Content starts

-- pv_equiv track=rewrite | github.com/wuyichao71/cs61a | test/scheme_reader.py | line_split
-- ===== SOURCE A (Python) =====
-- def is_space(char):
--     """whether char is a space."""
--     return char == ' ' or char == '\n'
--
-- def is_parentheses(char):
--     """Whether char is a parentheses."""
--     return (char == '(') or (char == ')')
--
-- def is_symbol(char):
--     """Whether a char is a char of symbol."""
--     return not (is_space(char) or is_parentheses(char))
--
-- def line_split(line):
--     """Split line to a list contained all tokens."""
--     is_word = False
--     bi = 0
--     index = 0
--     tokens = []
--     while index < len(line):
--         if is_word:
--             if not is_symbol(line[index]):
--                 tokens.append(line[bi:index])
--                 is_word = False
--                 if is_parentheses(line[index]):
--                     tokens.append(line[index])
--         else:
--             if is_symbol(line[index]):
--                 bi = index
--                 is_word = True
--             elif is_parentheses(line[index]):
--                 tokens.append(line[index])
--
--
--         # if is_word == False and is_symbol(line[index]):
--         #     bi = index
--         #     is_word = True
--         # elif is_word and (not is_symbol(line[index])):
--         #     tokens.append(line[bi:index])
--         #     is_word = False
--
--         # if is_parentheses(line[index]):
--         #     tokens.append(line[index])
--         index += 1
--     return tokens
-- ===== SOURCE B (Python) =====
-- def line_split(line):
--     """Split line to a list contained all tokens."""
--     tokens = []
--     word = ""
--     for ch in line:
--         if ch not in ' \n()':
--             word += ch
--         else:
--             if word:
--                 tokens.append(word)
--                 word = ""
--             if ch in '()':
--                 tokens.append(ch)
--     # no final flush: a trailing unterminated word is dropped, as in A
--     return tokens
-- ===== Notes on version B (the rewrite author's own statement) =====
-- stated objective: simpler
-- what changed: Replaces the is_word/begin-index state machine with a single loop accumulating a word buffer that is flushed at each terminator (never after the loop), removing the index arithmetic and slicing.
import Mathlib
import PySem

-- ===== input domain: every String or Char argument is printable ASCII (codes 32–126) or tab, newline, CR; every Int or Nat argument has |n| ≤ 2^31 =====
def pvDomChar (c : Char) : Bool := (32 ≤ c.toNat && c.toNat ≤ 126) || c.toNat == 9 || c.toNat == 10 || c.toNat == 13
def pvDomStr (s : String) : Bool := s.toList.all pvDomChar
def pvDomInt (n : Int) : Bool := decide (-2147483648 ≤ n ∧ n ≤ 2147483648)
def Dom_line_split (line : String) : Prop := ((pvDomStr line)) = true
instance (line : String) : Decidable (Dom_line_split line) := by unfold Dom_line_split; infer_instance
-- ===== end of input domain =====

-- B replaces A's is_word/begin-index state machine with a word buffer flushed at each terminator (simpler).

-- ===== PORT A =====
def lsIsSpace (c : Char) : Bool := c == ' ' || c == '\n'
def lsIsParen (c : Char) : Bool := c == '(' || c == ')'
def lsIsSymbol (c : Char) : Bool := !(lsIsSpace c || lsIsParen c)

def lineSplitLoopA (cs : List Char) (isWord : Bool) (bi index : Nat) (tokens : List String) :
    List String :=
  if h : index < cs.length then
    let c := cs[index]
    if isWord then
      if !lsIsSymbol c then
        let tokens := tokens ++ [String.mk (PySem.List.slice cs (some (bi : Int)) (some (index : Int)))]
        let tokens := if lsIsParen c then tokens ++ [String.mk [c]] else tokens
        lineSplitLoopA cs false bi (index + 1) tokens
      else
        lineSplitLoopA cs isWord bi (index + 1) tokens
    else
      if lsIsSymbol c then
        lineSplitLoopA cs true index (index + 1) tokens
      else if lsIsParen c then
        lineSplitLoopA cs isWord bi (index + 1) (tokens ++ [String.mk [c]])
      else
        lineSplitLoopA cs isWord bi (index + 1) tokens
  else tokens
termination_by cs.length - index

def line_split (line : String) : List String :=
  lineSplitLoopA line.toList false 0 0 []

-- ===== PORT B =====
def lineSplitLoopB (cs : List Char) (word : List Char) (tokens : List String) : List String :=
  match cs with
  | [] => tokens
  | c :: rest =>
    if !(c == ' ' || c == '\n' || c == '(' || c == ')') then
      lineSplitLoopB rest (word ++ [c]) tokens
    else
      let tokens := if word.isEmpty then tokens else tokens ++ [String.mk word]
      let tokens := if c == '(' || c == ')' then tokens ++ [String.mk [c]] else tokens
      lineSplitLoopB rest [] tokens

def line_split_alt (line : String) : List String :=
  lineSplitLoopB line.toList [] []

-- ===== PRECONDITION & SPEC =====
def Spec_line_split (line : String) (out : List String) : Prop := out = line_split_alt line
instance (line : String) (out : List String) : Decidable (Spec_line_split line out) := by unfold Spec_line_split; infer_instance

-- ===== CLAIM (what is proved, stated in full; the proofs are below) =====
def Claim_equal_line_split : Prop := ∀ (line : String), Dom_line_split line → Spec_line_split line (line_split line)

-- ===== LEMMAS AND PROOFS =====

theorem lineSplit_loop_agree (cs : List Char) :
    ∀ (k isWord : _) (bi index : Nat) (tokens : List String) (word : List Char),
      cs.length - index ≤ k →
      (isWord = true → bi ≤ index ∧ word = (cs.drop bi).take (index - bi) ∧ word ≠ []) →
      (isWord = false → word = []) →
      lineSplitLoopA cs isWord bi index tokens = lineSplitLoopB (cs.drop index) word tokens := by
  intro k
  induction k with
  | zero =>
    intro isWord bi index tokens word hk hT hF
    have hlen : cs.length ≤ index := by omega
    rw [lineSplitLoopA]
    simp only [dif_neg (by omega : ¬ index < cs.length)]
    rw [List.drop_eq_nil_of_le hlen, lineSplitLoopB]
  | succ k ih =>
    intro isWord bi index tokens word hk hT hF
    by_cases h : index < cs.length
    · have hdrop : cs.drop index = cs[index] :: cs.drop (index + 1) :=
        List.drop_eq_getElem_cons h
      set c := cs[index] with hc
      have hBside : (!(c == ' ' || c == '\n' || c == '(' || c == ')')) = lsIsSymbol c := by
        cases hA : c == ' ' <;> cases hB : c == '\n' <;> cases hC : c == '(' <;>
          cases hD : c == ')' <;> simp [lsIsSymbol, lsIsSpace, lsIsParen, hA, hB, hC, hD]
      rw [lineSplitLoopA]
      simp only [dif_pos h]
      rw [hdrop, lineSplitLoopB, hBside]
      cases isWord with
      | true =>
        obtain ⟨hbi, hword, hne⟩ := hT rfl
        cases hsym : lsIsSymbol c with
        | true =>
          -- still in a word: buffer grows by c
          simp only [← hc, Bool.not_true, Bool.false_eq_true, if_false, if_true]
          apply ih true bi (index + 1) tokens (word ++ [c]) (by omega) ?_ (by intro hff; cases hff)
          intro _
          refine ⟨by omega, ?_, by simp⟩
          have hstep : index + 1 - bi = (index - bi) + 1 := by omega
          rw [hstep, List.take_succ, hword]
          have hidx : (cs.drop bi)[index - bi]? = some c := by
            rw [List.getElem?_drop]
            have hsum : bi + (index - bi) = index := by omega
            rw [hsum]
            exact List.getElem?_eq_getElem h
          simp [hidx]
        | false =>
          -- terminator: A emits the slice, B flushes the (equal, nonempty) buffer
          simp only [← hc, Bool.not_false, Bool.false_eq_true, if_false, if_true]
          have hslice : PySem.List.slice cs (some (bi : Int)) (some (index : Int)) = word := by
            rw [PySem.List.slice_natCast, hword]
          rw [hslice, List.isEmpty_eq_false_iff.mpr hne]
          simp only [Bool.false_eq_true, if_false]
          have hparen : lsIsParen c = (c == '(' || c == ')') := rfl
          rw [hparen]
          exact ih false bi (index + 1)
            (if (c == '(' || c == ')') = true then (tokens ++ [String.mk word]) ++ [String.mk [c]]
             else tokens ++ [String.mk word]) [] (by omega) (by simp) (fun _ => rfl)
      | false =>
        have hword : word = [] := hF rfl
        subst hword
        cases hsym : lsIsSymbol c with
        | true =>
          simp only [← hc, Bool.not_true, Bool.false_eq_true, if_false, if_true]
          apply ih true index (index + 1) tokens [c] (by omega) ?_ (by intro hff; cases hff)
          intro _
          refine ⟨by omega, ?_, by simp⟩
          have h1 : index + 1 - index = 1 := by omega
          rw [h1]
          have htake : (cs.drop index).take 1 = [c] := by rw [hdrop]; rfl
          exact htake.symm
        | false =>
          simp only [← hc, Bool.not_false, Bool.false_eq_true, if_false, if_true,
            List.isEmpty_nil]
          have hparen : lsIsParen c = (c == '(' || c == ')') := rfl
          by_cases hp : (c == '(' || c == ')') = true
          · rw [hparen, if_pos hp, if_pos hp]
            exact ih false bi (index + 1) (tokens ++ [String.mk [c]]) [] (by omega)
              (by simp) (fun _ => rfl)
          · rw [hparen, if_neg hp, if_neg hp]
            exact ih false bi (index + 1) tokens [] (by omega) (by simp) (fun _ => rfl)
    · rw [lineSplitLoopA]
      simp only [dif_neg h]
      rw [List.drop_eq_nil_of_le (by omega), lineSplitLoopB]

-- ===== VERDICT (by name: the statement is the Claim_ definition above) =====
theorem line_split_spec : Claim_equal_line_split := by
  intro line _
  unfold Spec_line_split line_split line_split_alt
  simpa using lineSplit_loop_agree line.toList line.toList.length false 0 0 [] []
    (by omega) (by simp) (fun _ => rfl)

Content ends

- The task
From the records above, reproduce exactly the lines from the one with "lineSplitLoopA cs true" to the one with "let tokens := if word.isEmpty", both included, and no others.

- Answer box
        lineSplitLoopA cs true index (index + 1) tokens
      else if lsIsParen c then
        lineSplitLoopA cs isWord bi (index + 1) (tokens ++ [String.mk [c]])
      else
        lineSplitLoopA cs isWord bi (index + 1) tokens
  else tokens
termination_by cs.length - index

def line_split (line : String) : List String :=
  lineSplitLoopA line.toList false 0 0 []

-- ===== PORT B =====
def lineSplitLoopB (cs : List Char) (word : List Char) (tokens : List String) : List String :=
  match cs with
  | [] => tokens
  | c :: rest =>
    if !(c == ' ' || c == '\n' || c == '(' || c == ')') then
      lineSplitLoopB rest (word ++ [c]) tokens
    else
      let tokens := if word.isEmpty then tokens else tokens ++ [String.mk word]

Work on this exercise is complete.